[Saved entries]

*** Block opens ***

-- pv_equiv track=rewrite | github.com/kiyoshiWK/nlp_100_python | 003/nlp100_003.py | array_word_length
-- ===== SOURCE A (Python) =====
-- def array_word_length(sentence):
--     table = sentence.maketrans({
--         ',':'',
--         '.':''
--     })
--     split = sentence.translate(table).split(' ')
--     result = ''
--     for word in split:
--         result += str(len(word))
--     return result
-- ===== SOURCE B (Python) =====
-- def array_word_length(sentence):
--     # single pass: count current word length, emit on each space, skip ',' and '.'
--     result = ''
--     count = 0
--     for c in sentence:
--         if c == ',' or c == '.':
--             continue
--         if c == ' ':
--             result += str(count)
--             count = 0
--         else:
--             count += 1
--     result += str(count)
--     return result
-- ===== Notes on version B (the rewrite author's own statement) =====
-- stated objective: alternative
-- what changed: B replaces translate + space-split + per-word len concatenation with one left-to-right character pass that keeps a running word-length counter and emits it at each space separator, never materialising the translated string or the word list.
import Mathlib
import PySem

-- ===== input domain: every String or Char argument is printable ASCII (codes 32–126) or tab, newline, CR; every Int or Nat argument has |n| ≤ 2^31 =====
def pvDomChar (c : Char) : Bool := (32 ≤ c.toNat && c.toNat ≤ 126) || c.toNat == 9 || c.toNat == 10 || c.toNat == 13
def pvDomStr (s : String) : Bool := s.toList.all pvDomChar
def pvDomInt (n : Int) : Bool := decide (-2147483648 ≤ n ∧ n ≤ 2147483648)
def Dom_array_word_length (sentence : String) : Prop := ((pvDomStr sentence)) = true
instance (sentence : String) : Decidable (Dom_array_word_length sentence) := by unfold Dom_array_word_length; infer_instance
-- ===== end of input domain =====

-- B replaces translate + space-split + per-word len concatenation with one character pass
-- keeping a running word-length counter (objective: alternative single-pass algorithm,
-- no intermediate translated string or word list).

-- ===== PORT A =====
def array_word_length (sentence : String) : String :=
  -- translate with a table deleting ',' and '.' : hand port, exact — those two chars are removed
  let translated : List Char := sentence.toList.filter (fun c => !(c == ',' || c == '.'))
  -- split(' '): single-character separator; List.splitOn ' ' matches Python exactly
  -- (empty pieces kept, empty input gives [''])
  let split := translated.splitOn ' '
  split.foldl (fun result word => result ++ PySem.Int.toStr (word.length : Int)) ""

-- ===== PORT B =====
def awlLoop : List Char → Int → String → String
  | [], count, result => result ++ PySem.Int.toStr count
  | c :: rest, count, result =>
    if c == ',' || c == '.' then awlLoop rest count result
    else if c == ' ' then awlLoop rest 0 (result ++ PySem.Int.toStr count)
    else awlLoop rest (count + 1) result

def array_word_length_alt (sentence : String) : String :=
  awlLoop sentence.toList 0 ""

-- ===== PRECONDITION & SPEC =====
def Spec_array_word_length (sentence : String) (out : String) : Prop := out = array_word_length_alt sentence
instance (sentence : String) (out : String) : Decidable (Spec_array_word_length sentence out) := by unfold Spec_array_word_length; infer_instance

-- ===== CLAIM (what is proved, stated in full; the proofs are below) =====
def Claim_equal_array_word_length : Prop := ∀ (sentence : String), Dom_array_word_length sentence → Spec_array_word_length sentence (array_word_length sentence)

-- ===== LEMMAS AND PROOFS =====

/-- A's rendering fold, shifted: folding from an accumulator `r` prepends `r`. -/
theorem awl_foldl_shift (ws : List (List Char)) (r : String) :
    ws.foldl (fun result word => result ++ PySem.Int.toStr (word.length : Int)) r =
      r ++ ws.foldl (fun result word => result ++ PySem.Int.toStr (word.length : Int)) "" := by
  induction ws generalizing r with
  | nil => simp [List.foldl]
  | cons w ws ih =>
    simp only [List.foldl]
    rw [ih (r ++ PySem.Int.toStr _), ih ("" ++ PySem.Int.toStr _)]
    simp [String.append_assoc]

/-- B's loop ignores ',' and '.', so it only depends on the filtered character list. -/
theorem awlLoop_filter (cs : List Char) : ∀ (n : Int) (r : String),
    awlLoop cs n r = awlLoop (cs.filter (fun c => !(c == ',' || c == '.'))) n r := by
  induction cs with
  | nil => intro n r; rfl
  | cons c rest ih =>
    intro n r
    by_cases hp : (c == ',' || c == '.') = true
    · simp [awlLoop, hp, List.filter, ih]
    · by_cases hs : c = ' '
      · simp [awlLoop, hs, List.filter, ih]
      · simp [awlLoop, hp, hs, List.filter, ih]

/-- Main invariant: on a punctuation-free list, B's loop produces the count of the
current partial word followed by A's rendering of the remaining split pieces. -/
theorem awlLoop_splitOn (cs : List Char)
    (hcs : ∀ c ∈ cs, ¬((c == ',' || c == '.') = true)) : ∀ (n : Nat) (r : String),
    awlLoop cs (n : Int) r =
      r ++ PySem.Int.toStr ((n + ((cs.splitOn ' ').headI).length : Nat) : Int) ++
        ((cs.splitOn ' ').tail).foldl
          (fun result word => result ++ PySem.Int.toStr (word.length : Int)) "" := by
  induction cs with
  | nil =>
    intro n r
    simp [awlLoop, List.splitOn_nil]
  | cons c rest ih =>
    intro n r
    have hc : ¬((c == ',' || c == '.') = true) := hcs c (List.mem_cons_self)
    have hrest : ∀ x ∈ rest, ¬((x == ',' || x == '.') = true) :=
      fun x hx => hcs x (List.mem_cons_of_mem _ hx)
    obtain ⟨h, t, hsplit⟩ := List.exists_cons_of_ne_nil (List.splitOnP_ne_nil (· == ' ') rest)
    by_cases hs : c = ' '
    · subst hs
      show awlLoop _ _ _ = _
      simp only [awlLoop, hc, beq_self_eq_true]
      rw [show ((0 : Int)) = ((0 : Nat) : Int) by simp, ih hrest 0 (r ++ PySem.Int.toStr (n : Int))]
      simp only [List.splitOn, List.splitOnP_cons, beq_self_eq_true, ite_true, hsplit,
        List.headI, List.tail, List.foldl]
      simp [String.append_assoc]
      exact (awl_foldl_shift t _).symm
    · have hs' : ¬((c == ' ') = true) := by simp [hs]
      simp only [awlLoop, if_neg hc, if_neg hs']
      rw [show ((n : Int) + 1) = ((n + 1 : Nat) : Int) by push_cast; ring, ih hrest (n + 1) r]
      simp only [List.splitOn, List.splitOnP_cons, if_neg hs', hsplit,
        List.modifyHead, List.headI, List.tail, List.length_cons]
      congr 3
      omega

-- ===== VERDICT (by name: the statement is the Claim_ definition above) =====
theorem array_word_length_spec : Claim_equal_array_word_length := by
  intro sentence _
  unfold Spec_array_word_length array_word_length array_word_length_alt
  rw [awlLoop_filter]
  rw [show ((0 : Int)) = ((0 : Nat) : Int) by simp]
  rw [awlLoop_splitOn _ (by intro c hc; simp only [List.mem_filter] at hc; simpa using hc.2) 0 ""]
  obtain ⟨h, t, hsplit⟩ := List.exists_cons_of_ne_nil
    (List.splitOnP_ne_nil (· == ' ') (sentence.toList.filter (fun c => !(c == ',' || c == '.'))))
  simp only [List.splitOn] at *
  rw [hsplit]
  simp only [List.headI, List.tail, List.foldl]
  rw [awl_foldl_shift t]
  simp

*** Block closes ***
*** Block opens ***

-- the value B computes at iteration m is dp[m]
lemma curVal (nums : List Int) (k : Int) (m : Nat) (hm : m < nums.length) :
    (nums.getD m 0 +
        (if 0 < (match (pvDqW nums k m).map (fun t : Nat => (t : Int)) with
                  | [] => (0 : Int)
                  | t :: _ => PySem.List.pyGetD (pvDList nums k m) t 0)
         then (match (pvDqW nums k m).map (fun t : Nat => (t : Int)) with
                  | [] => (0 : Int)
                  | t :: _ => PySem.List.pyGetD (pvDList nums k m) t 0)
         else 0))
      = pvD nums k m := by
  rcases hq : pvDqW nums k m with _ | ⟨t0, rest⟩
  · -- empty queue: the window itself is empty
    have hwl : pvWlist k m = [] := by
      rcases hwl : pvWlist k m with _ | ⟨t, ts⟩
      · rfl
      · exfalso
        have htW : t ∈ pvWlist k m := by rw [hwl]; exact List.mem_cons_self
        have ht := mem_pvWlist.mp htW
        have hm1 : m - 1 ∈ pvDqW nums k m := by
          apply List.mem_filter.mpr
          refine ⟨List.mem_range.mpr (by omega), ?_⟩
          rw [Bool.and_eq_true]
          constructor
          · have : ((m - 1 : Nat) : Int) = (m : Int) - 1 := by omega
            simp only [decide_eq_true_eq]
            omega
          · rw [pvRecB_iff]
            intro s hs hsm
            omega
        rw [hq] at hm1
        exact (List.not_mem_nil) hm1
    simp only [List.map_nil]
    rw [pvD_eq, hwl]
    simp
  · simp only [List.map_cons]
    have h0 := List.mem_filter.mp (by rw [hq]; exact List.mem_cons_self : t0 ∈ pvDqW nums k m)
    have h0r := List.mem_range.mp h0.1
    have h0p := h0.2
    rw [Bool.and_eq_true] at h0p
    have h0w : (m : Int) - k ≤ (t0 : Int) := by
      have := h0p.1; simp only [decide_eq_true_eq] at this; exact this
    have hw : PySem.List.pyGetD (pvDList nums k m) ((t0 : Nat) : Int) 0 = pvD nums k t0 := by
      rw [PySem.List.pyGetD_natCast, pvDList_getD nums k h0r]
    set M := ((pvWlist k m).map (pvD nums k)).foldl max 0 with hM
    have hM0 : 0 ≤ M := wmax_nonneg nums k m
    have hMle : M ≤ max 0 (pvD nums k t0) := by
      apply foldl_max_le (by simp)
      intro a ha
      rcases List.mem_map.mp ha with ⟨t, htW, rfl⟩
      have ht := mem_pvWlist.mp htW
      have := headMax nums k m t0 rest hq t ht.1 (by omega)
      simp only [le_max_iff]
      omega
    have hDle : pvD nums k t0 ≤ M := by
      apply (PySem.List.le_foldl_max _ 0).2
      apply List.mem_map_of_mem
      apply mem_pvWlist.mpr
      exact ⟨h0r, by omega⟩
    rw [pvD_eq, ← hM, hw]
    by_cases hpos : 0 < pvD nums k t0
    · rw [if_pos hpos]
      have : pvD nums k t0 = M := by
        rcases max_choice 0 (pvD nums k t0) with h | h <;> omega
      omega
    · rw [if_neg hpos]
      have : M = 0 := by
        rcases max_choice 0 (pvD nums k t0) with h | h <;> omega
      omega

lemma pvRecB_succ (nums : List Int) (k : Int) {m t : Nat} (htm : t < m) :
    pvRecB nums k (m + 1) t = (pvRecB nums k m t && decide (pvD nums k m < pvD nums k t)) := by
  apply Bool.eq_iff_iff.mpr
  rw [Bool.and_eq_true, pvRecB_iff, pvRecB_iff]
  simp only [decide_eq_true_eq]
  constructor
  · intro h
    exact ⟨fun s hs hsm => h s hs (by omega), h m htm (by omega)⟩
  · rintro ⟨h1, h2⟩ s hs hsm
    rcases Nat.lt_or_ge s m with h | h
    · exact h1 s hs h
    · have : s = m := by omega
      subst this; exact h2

*** Block closes ***

Report, for the data above, every line in which the string "hpos" appears.

    by_cases hpos : 0 < pvD nums k t0
    · rw [if_pos hpos]
    · rw [if_neg hpos]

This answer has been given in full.